• _RAW DATA_:
lemma solJ_none (A S : List Int) (i : Int) (j : Int) :
    ∀ (js : List Int) (ans : Int), j ∈ js →
      PySem.List.pyGetD A i 0 = PySem.List.pyGetD A j 0 → solJ A S i ans js = none := by
  intro js
  induction js with
  | nil => intro ans h; simp at h
  | cons j' rest ih =>
    intro ans hj heq
    by_cases h : PySem.List.pyGetD A i 0 = PySem.List.pyGetD A j' 0
    · rw [solJ, if_pos h]
    · rw [solJ, if_neg h]
      have hjr : j ∈ rest := by
        rcases List.mem_cons.mp hj with rfl | hr
        · exact absurd heq h
        · exact hr
      exact ih _ hjr heq

lemma solI_none (A S : List Int) (i j : Int) (hj : j ∈ PySem.List.pyRange (i + 1) (PySem.List.len A) 1)
    (heq : PySem.List.pyGetD A i 0 = PySem.List.pyGetD A j 0) :
    ∀ (is_ : List Int) (ans : Int), i ∈ is_ → solI A S ans is_ = none := by
  intro is_
  induction is_ with
  | nil => intro ans h; simp at h
  | cons i' rest ih =>
    intro ans hi
    by_cases h : i' = i
    · subst h
      rw [solI, solJ_none A S i' j _ ans hj heq]
    · have hir : i ∈ rest := by
        rcases List.mem_cons.mp hi with rfl | hr
        · exact absurd rfl h
        · exact hr
      rw [solI]
      cases hJ : solJ A S i' ans (PySem.List.pyRange (i' + 1) (PySem.List.len A) 1) with
      | none => rfl
      | some a => exact ih a hir

lemma exists_adjacent_dup (S : List Int) (hsort : S.Pairwise (· ≤ ·)) (hnd : ¬ S.Nodup) :
    ∃ k, ∃ hk : k + 1 < S.length, S[k] = S[k + 1] := by
  induction S with
  | nil => exact absurd List.nodup_nil hnd
  | cons x xs ih =>
    rw [List.pairwise_cons] at hsort
    by_cases hmem : x ∈ xs
    · cases xs with
      | nil => simp at hmem
      | cons y t =>
        have hxy : x ≤ y := hsort.1 y (by simp)
        have hyx : y ≤ x := by
          rcases List.mem_cons.mp hmem with rfl | hr
          · exact le_rfl
          · exact (List.pairwise_cons.mp hsort.2).1 x hr
        exact ⟨0, by simp, by simp; omega⟩
    · have hnd' : ¬ xs.Nodup := by
        intro h
        exact hnd (List.nodup_cons.mpr ⟨hmem, h⟩)
      obtain ⟨k, hk, he⟩ := ih hsort.2 hnd'
      exact ⟨k + 1, by simpa using hk, by simpa using he⟩

lemma strict_of_nodup (S : List Int) (hsort : S.Pairwise (· ≤ ·)) (hnd : S.Nodup) :
    S.Pairwise (· < ·) := by
  rw [List.pairwise_iff_getElem] at *
  intro i j hi hj hij
  exact lt_of_le_of_ne (hsort i j hi hj hij)
    (by rw [List.Nodup] at hnd; exact (List.pairwise_iff_getElem.mp hnd) i j hi hj hij)


lemma solI_main (A S : List Int) (hstrict : S.Pairwise (· < ·)) (hperm : S.Perm A)
    (hnd : A.Nodup) (hN : 2 ≤ A.length) (m : Int)
    (hmq : PySem.List.min? (diffs S) (fun d => d) = some m) (hms : m ≤ 922337203685477580700) :
    solI A S 922337203685477580700 (PySem.List.pyRange 0 (PySem.List.len A) 1) = some m := by
  have hmemS : ∀ x ∈ A, x ∈ S := fun x hx => hperm.mem_iff.mpr hx
  have hlen : S.length = A.length := hperm.length_eq
  have hmlow : ∀ d ∈ diffs S, m ≤ d := fun d hd => PySem.List.min?_isMin hmq d hd
  obtain ⟨k0, hk0, hmeq⟩ := (mem_diffs S m).mp (PySem.List.min?_mem hmq)
  have hu : S[k0]'(by omega) ∈ A := hperm.mem_iff.mp (List.getElem_mem (by omega))
  have hv : S[k0 + 1] ∈ A := hperm.mem_iff.mp (List.getElem_mem hk0)
  obtain ⟨iu, hiu, hiueq⟩ := List.mem_iff_getElem.mp hu
  obtain ⟨iv, hiv, hiveq⟩ := List.mem_iff_getElem.mp hv
  have huv : S[k0]'(by omega) < S[k0 + 1] :=
    (List.pairwise_iff_getElem.mp hstrict) _ _ (by omega) hk0 (by omega)
  have hneuv : iu ≠ iv := by
    intro h
    subst h
    rw [hiveq] at hiueq
    omega
  obtain ⟨i0, j0, hij, hj0, hvals⟩ :
      ∃ i0 j0 : Nat, ∃ (h1 : i0 < j0) (h2 : j0 < A.length),
        ((A[i0]'(by omega) = S[k0]'(by omega) ∧ A[j0]'(by omega) = S[k0 + 1]) ∨
         (A[i0]'(by omega) = S[k0 + 1] ∧ A[j0]'(by omega) = S[k0]'(by omega))) := by
    rcases Nat.lt_or_ge iu iv with h | h
    · exact ⟨iu, iv, h, hiv, Or.inl ⟨hiueq, hiveq⟩⟩
    · exact ⟨iv, iu, by omega, hiu, Or.inr ⟨hiveq, hiueq⟩⟩
  rw [solI_eq A S hstrict hmemS hnd _ 922337203685477580700
    (by intro i hi; simp only [PySem.List.len_eq] at hi; rw [PySem.List.mem_pyRange_one] at hi; omega)]
  apply congrArg
  simp only [PySem.List.len_eq]
  apply le_antisymm
  · -- upper bound: the fold reaches the pair realising the minimum consecutive difference
    have hsplit : PySem.List.pyRange 0 ((A.length : Int)) 1 =
        PySem.List.pyRange 0 (i0 : Int) 1 ++ ((i0 : Int) :: PySem.List.pyRange ((i0 : Int) + 1) (A.length : Int) 1) := by
      rw [PySem.List.pyRange_one_append 0 (i0 : Int) (A.length : Int) (by omega) (by omega)]
      rw [PySem.List.pyRange_one_cons (a := (i0 : Int)) (b := (A.length : Int)) (by omega)]
    rw [hsplit]
    apply foldl_le_of_mem _ (fun a x => foldl_le_init _ (fun a' y => fstep_le S a' _) _ a)
    intro a
    have hsplit2 : PySem.List.pyRange ((i0 : Int) + 1) ((A.length : Int)) 1 =
        PySem.List.pyRange ((i0 : Int) + 1) (j0 : Int) 1 ++ ((j0 : Int) :: PySem.List.pyRange ((j0 : Int) + 1) (A.length : Int) 1) := by
      rw [PySem.List.pyRange_one_append ((i0 : Int) + 1) (j0 : Int) (A.length : Int) (by omega) (by omega)]
      rw [PySem.List.pyRange_one_cons (a := (j0 : Int)) (b := (A.length : Int)) (by omega)]
    rw [hsplit2]
    apply foldl_le_of_mem _ (fun a x => fstep_le S a _)
    intro a'
    rw [hmeq]
    rw [PySem.List.pyGetD_eq_getElem A 0 (by omega) (by omega),
        PySem.List.pyGetD_eq_getElem A 0 (by omega) (by omega)]
    apply fstep_upper S hstrict k0 hk0
    simpa using hvals
  · -- lower bound: every accepted pair difference is a consecutive difference, hence ≥ m
    have hminm : min 922337203685477580700 m = m := min_eq_right hms
    rw [← hminm]
    apply min_le_foldl
    intro a i hi
    rw [PySem.List.mem_pyRange_one] at hi
    apply min_le_foldl
    intro a' j hj
    rw [PySem.List.mem_pyRange_one] at hj
    have hine : PySem.List.pyGetD A i 0 ≠ PySem.List.pyGetD A j 0 := by
      rw [PySem.List.pyGetD_eq_getElem A 0 (by omega) (by omega),
          PySem.List.pyGetD_eq_getElem A 0 (by omega) (by omega)]
      intro hcontra
      have := (List.Nodup.getElem_inj_iff hnd).mp hcontra
      omega
    exact fstep_lower S hstrict m hmlow a' _ _
      (hmemS _ (PySem.List.pyGetD_mem A 0 (by constructor <;> omega)))
      (hmemS _ (PySem.List.pyGetD_mem A 0 (by constructor <;> omega))) hine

• _WHAT YOU WILL DO_: Using the records above, copy word for word the line with "obtain ⟨i0, j0, hij, hj0, hvals⟩", the line with "rw [solI_eq A", and every line between them.

• _RESPONSE_:
  obtain ⟨i0, j0, hij, hj0, hvals⟩ :
      ∃ i0 j0 : Nat, ∃ (h1 : i0 < j0) (h2 : j0 < A.length),
        ((A[i0]'(by omega) = S[k0]'(by omega) ∧ A[j0]'(by omega) = S[k0 + 1]) ∨
         (A[i0]'(by omega) = S[k0 + 1] ∧ A[j0]'(by omega) = S[k0]'(by omega))) := by
    rcases Nat.lt_or_ge iu iv with h | h
    · exact ⟨iu, iv, h, hiv, Or.inl ⟨hiueq, hiveq⟩⟩
    · exact ⟨iv, iu, by omega, hiu, Or.inr ⟨hiveq, hiueq⟩⟩
  rw [solI_eq A S hstrict hmemS hnd _ 922337203685477580700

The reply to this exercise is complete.